DATA TO USE:
-- ===== VERDICT (by name: the statement is the Claim_ definition above) =====
theorem calc_line_v2_spec : Claim_equal_calc_line_v2 := by
  intro line hdom hpre
  unfold Spec_calc_line_v2
  rcases hpre with ⟨i₀, hi₀r, j₀, hj₀r, hfirst, hlastr, hok⟩
  set cs := line.toList with hcs
  have hi₀ : i₀ < cs.length := List.mem_range.mp hi₀r
  have hj₀ : j₀ < cs.length := List.mem_range.mp hj₀r
  cases hti : pvTokCharAt cs i₀ with
  | none => rw [pvEndsOK, hti] at hok; cases hok
  | some c1 =>
  cases htj : pvTokCharAt cs j₀ with
  | none => rw [pvEndsOK, hti, htj] at hok; cases hok
  | some c2 =>
  have hfirst' : ∀ m, m < i₀ → pvTokCharAt cs m = none :=
    fun m hm => hfirst m (List.mem_range.mpr hm)
  have hlast : ∀ k, j₀ < k → k < cs.length → pvTokCharAt cs k = none :=
    fun k h1 h2 => hlastr k (List.mem_range.mpr h2) h1
  -- A's forward search yields the first token
  have hfwd : pvFwdA cs 0 = some [c1] :=
    pvFwdAEq cs i₀ c1 hi₀ hti i₀ 0 (by omega) (fun m _ hm => hfirst' m hm)
  -- the last token's end position e₀: a hit there, skips above it
  obtain ⟨e₀, hen, hhit, hskip⟩ :
      ∃ e₀ : Nat, e₀ < cs.length ∧ pvStepB cs e₀ = some [c2] ∧
        ∀ m : Nat, e₀ < m → m < cs.length → pvStepB cs m = none := by
    have htj' := htj
    rw [pvTokCharAt, dif_pos hj₀] at htj'
    by_cases halj : PySem.Chars.isalpha (cs[j₀]'hj₀) = true
    · -- the last token is a number word kv₀ starting at j₀
      rw [if_pos halj, pvWordCharAt] at htj'
      rcases List.exists_of_findSome?_eq_some htj' with ⟨kv₀, hkv₀, hf⟩
      have hcond : (cs.drop j₀).take kv₀.1.length = kv₀.1 ∧ kv₀.2 = c2 := by
        split at hf
        · exact ⟨by assumption, by injection hf⟩
        · cases hf
      have hw0 := (pvDF4 kv₀ hkv₀).1
      have hseg := pvSegLen cs j₀ kv₀.1 hcond.1 hw0
      refine ⟨j₀ + kv₀.1.length - 1, by omega, ?_, ?_⟩
      · -- the hit at e₀
        have hen' : j₀ + kv₀.1.length - 1 < cs.length := by omega
        rw [pvStepB, List.getElem?_eq_getElem hen']
        show (if PySem.Chars.isalpha (cs[j₀ + kv₀.1.length - 1]'hen') then
          pvInnerBwd cs ((j₀ + kv₀.1.length - 1 : Nat) : Int)
          else some [cs[j₀ + kv₀.1.length - 1]'hen']) = some [c2]
        have halpha : PySem.Chars.isalpha (cs[j₀ + kv₀.1.length - 1]'hen') = true := by
          rcases pvSegMemAlpha cs j₀ (kv₀.1.length - 1) hkv₀ hcond.1 (by omega) with ⟨c, hcg, hal⟩
          have he : j₀ + (kv₀.1.length - 1) = j₀ + kv₀.1.length - 1 := by omega
          rw [he, List.getElem?_eq_getElem hen'] at hcg
          have : cs[j₀ + kv₀.1.length - 1]'hen' = c := by injection hcg
          rw [this]; exact hal
        rw [if_pos halpha, pvInnerBwdOr]
        apply pvFoldlOrSome
        · rcases pvM2 kv₀ hkv₀ with ⟨kv, hkv, he1, he2⟩
          refine ⟨kv, hkv, ?_⟩
          have hcnd : PySem.List.slice cs
              (some ((j₀ + kv₀.1.length - 1 : Nat) - (kv.1.length : Int) + 1))
              (some ((j₀ + kv₀.1.length - 1 : Nat) + 1)) = kv.1 := by
            rw [he1]
            apply (pvSliceEnd cs (j₀ + kv₀.1.length - 1) (by omega) kv₀.1 hw0).mpr
            refine ⟨by omega, ?_⟩
            have he : j₀ + kv₀.1.length - 1 + 1 - kv₀.1.length = j₀ := by omega
            rw [he]
            exact hcond.1
          rw [if_pos hcnd, he2, hcond.2]
        · intro kv hkv y hy
          split at hy
          · rename_i hc
            rcases pvM1 kv hkv with ⟨kv', hkv', hw1, hv1⟩
            have hc' : PySem.List.slice cs
                (some ((j₀ + kv₀.1.length - 1 : Nat) - (kv'.1.length : Int) + 1))
                (some ((j₀ + kv₀.1.length - 1 : Nat) + 1)) = kv'.1 := by
              rw [← hw1]; exact hc
            have hw0' := (pvDF4 kv' hkv').1
            have hmm := (pvSliceEnd cs (j₀ + kv₀.1.length - 1) (by omega) kv'.1 hw0').mp hc'
            have hmt := pvMatchTok cs (j₀ + kv₀.1.length - 1 + 1 - kv'.1.length) hkv' hmm.2
            have haj : j₀ + kv₀.1.length - 1 + 1 - kv'.1.length ≤ j₀ := by
              by_contra hgt
              exact hmt.2 (hlast _ (by omega) hmt.1)
            rcases Nat.lt_or_ge (j₀ + kv₀.1.length - 1 + 1 - kv'.1.length) j₀ with hlt | hge
            · exfalso
              exact pvInside cs _ j₀ hkv' hkv₀ hmm.2 hcond.1 hlt (by omega)
            · have heq : j₀ + kv₀.1.length - 1 + 1 - kv'.1.length = j₀ := by omega
              rw [heq] at hmm
              have hk : kv' = kv₀ := pvUniqAt cs j₀ hkv' hkv₀ hmm.2 hcond.1
              have : y = PySem.Int.toChars kv.2 := by injection hy.symm
              rw [this, hv1, hk, hcond.2]
          · cases hy
      · -- skips above e₀
        apply pvSkip cs j₀ (j₀ + kv₀.1.length - 1) hlast ?_ (by omega)
        intro kv hkv a ha haj
        rcases Nat.lt_or_ge a j₀ with hlt | hge
        · by_contra hgt
          exact pvInside cs a j₀ hkv hkv₀ ha hcond.1 hlt (by omega)
        · have heq : a = j₀ := by omega
          subst heq
          have hk : kv = kv₀ := pvUniqAt cs a hkv hkv₀ ha hcond.1
          rw [hk]
    · -- the last token is a plain non-alphabetic character at j₀
      rw [if_neg halj] at htj'
      have hc2 : cs[j₀]'hj₀ = c2 := by injection htj'
      refine ⟨j₀, hj₀, ?_, ?_⟩
      · rw [pvStepB, List.getElem?_eq_getElem hj₀]
        show (if PySem.Chars.isalpha (cs[j₀]'hj₀) then pvInnerBwd cs ((j₀ : Nat) : Int)
          else some [cs[j₀]'hj₀]) = some [c2]
        rw [if_neg halj, hc2]
      · apply pvSkip cs j₀ j₀ hlast ?_ (le_refl _)
        intro kv hkv a ha haj
        by_contra hgt
        have hd : j₀ - a < kv.1.length := by omega
        rcases pvSegMemAlpha cs a (j₀ - a) hkv ha hd with ⟨c, hcg, hal⟩
        have he : a + (j₀ - a) = j₀ := by omega
        rw [he, List.getElem?_eq_getElem hj₀] at hcg
        have : cs[j₀]'hj₀ = c := by injection hcg
        rw [this] at halj
        exact halj hal
  -- A's backward search yields the last token
  have hbwd : pvBwdA cs ((cs.length : Int) - 1) = some [c2] := by
    have h1 : (cs.length : Int) - 1 = ((cs.length - 1 : Nat) : Int) := by omega
    rw [h1]
    exact pvBwdAEq cs e₀ [c2] hen hhit hskip (cs.length - 1 - e₀) (cs.length - 1)
      (by omega) (by omega)
  -- B's sweep: head and last of the token list
  have hhead : ((List.range cs.length).filterMap (pvTokCharAt cs)).head? = some c1 :=
    pvHeadFM (pvTokCharAt cs) cs.length i₀ c1 hi₀ hfirst' hti
  have hlastq : ((List.range cs.length).filterMap (pvTokCharAt cs)).getLast? = some c2 :=
    pvLastFM (pvTokCharAt cs) cs.length j₀ c2 hj₀ hlast htj
  -- assemble both sides
  rw [calc_line_v2, calc_line_v2_alt, ← hcs, hfwd, hbwd]
  simp only [pvNumsEq cs, PySem.List.pyGet?_zero, PySem.List.pyGet?_neg_one,
    ← List.head?_eq_getElem?, List.head?_map, List.getLast?_map, hhead, hlastq]
  rfl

REQUIRED WORK: Check each line above for the string "halj" and copy the ones that have it.

RESPONSE FOR THIS EXERCISE:
    by_cases halj : PySem.Chars.isalpha (cs[j₀]'hj₀) = true
      rw [if_pos halj, pvWordCharAt] at htj'
      rw [if_neg halj] at htj'
        rw [if_neg halj, hc2]
        rw [this] at halj
        exact halj hal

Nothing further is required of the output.